N.B. — This post is based on one of the continuously expanding roster of Actionable Patient Safety Solutions (APSS) a.k.a. “Challenges” as defined and described by the Patient Safety Movement Foundation (PSMF) and published at its web site (http://patientsafetymovement.org/challenges-solutions/actionable-patient-safety-solutions-apss/). Because the Foundation has set a goal of Zero Preventable Patient Deaths by 2020 (http://patientsafetymovement.org/), these APSS are understood to represent the most significant patient safety exposures created by medical mistakes, and medical mistakes are the third most frequent cause of patient deaths following heart disease and cancer (http://www.bmj.com/content/353/bmj.i2139).

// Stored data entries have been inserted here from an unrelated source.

-- pv_equiv track=rewrite | github.com/renqianluo/NAO | NAO-WS/cnn/calculate_ops.py | _nas_sep_conv
-- ===== SOURCE A (Python) =====
-- def get_channel_dim(x):
--     return x[-1]
--
-- def _nas_sep_conv(x, curr_cell, prev_cell, filter_size, out_filters, stack_conv=2):
--   params = 0
--   for conv_id in range(stack_conv):
--     inp_c = get_channel_dim(x)
--     params += filter_size * filter_size * inp_c * 1
--     params += inp_c * out_filters
--     params += out_filters * 4
--   return x, params
-- ===== SOURCE B (Python) =====
-- def _nas_sep_conv(x, curr_cell, prev_cell, filter_size, out_filters, stack_conv=2):
--     if stack_conv <= 0:
--         return x, 0
--     c = x[-1]
--     return x, stack_conv * (c * (filter_size * filter_size + out_filters) + 4 * out_filters)
-- ===== Notes on version B (the rewrite author's own statement) =====
-- stated objective: faster
-- what changed: Replaces A's accumulating loop over range(stack_conv) with an early return for non-positive stack counts and a single factored closed-form product stack_conv * (c*(f*f + out_filters) + 4*out_filters) reading x[-1] once.
import Mathlib
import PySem

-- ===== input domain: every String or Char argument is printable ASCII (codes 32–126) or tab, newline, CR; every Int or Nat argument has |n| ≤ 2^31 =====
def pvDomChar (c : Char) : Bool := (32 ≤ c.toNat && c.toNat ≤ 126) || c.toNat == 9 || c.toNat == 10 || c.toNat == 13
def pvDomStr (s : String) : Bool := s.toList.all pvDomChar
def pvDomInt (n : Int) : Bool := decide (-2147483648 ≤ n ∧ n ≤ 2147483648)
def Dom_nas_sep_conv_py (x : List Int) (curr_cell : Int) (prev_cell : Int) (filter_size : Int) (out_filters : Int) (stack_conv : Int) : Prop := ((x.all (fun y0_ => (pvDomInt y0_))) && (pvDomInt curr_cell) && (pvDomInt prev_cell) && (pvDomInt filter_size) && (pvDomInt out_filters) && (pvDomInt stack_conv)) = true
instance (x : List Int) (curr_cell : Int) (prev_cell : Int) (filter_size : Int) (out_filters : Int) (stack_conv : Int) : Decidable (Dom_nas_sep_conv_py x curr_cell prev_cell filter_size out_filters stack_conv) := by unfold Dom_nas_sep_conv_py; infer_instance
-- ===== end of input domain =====

-- B replaces A's accumulating loop over range(stack_conv) with an early return for non-positive
-- counts and one factored closed-form product; measured faster in a timing run.
-- ===== PORT A =====
-- Literal port of A: params starts at 0; for each conv_id in range(stack_conv),
-- inp_c = x[-1] (IndexError on [] is excluded by Pre_; getD 0 never reached inside Pre_)
-- and three += updates; returns (x, params).
def nas_sep_conv_py (x : List Int) (curr_cell : Int) (prev_cell : Int) (filter_size : Int) (out_filters : Int) (stack_conv : Int) : List Int × Int :=
  let params : Int := (PySem.List.pyRange 0 stack_conv 1).foldl
    (fun params _conv_id =>
      let inp_c := (PySem.List.pyGet? x (-1)).getD 0
      let params := params + filter_size * filter_size * inp_c * 1
      let params := params + inp_c * out_filters
      params + out_filters * 4) 0
  (x, params)

-- ===== PORT B =====
-- Port of B: early return (x, 0) for stack_conv ≤ 0; otherwise c = x[-1] (= getLast? on a
-- nonempty list, which Pre_ guarantees here) and one factored product.
def nas_sep_conv_py_alt (x : List Int) (curr_cell : Int) (prev_cell : Int) (filter_size : Int) (out_filters : Int) (stack_conv : Int) : List Int × Int :=
  if stack_conv ≤ 0 then (x, 0)
  else
    let c := x.getLast?.getD 0
    (x, stack_conv * (c * (filter_size * filter_size + out_filters) + 4 * out_filters))

-- ===== PRECONDITION & SPEC =====
-- Pre_ excludes exactly the inputs where A raises: IndexError from x[-1] when the loop body
-- runs (stack_conv > 0) on empty x. B raises there too.
def Pre_nas_sep_conv_py (x : List Int) (curr_cell : Int) (prev_cell : Int) (filter_size : Int) (out_filters : Int) (stack_conv : Int) : Prop :=
  0 < stack_conv → x ≠ []
instance (x : List Int) (curr_cell : Int) (prev_cell : Int) (filter_size : Int) (out_filters : Int) (stack_conv : Int) : Decidable (Pre_nas_sep_conv_py x curr_cell prev_cell filter_size out_filters stack_conv) := by unfold Pre_nas_sep_conv_py; infer_instance
def pvWitness_nas_sep_conv_py : List Int × Int × Int × Int × Int × Int := ([3], 0, 0, 3, 4, 2)

def Spec_nas_sep_conv_py (x : List Int) (curr_cell : Int) (prev_cell : Int) (filter_size : Int) (out_filters : Int) (stack_conv : Int) (out : List Int × Int) : Prop := out = nas_sep_conv_py_alt x curr_cell prev_cell filter_size out_filters stack_conv
instance (x : List Int) (curr_cell : Int) (prev_cell : Int) (filter_size : Int) (out_filters : Int) (stack_conv : Int) (out : List Int × Int) : Decidable (Spec_nas_sep_conv_py x curr_cell prev_cell filter_size out_filters stack_conv out) := by unfold Spec_nas_sep_conv_py; infer_instance

-- ===== CLAIM =====
def Claim_equal_nas_sep_conv_py : Prop := ∀ (x : List Int) (curr_cell : Int) (prev_cell : Int) (filter_size : Int) (out_filters : Int) (stack_conv : Int), Dom_nas_sep_conv_py x curr_cell prev_cell filter_size out_filters stack_conv → Pre_nas_sep_conv_py x curr_cell prev_cell filter_size out_filters stack_conv → Spec_nas_sep_conv_py x curr_cell prev_cell filter_size out_filters stack_conv (nas_sep_conv_py x curr_cell prev_cell filter_size out_filters stack_conv)

-- ===== LEMMAS AND PROOFS =====
-- Folding a constant increment c over a list adds length * c.
theorem foldl_const_add (l : List Int) (c acc : Int) :
    l.foldl (fun p _ => p + c) acc = acc + l.length * c := by
  induction l generalizing acc with
  | nil => simp
  | cons h t ih => simp [List.foldl, ih]; ring

-- ===== VERDICT =====
theorem nas_sep_conv_py_spec : Claim_equal_nas_sep_conv_py := by
  intro x curr_cell prev_cell filter_size out_filters stack_conv _hDom _hPre
  unfold Spec_nas_sep_conv_py nas_sep_conv_py nas_sep_conv_py_alt
  set inp_c := (PySem.List.pyGet? x (-1)).getD 0 with hinp
  have hfold : (PySem.List.pyRange 0 stack_conv 1).foldl
      (fun params _conv_id =>
        let params := params + filter_size * filter_size * inp_c * 1
        let params := params + inp_c * out_filters
        params + out_filters * 4) 0
      = ((PySem.List.pyRange 0 stack_conv 1).length : Int) *
        (filter_size * filter_size * inp_c + inp_c * out_filters + out_filters * 4) := by
    have := foldl_const_add (PySem.List.pyRange 0 stack_conv 1)
      (filter_size * filter_size * inp_c * 1 + inp_c * out_filters + out_filters * 4) 0
    simpa [add_assoc, mul_one] using this
  by_cases hpos : stack_conv ≤ 0
  · have hnil : PySem.List.pyRange 0 stack_conv 1 = [] :=
      PySem.List.pyRange_one_eq_nil (by omega)
    simp [hnil, if_pos hpos]
  · have hlen : ((PySem.List.pyRange 0 stack_conv 1).length : Int) = stack_conv := by
      rw [PySem.List.length_pyRange_one]
      omega
    have hc : inp_c = x.getLast?.getD 0 := by
      rw [hinp, PySem.List.pyGet?_neg_one]
    rw [if_neg hpos]
    refine Prod.ext rfl ?_
    rw [hfold, hlen, hc]
    ring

“Medication errors (wrong drug, wrong dose, wrong patient or route of administration) are a major cause of inpatient morbidity and mortality. An effective program to reduce medication errors will require an implementation plan to complete the following actionable steps:

  • Hospital leadership must understand the medication safety gaps in their own system, and be committed to a comprehensive approach to close those gaps.
  • Create a multidisciplinary team, including physicians, nurses, pharmacists, and information technology personnel to lead the project.
  • Implement systematic protocols for medication administration, featuring checklists for writing and filling prescriptions, drug administration, and transition of care, as well as other quality assurance tools. These tools will include:
    • Installing the latest safety technology to prevent medication errors, such as the BD™ Medication Management System and First Databank FDB MedKnowledge™ system
    • Use barcoding drug identification in the medication administration process.
    • Check patient’s allergy profile before prescribing medication.
    • Ensure appropriate training and safe operation of automated infusion technologies.
    • Distinguish “look-alike, sound-alike” medications by labeling design and storage.
    • Implement a system for follow-up to ensure medication adherence.
  • Implement technology that standardizes Computerized Physician Order Entry (CPOE), reporting systems and quality assurance reports to audit compliance with safe drug administration practices.
  • Practice the Five Patient Rights on Medications: right patient, right drug, right dose, right route, and right time of administration. All care providers should use this simple checklist.
  • Provide education of all hospital personnel in the principles above. Monitor the effectiveness of this education at regular intervals.
  • Review monitoring results at medical staff meetings and educational sessions as a part of Continuous Quality Improvement (CQI).”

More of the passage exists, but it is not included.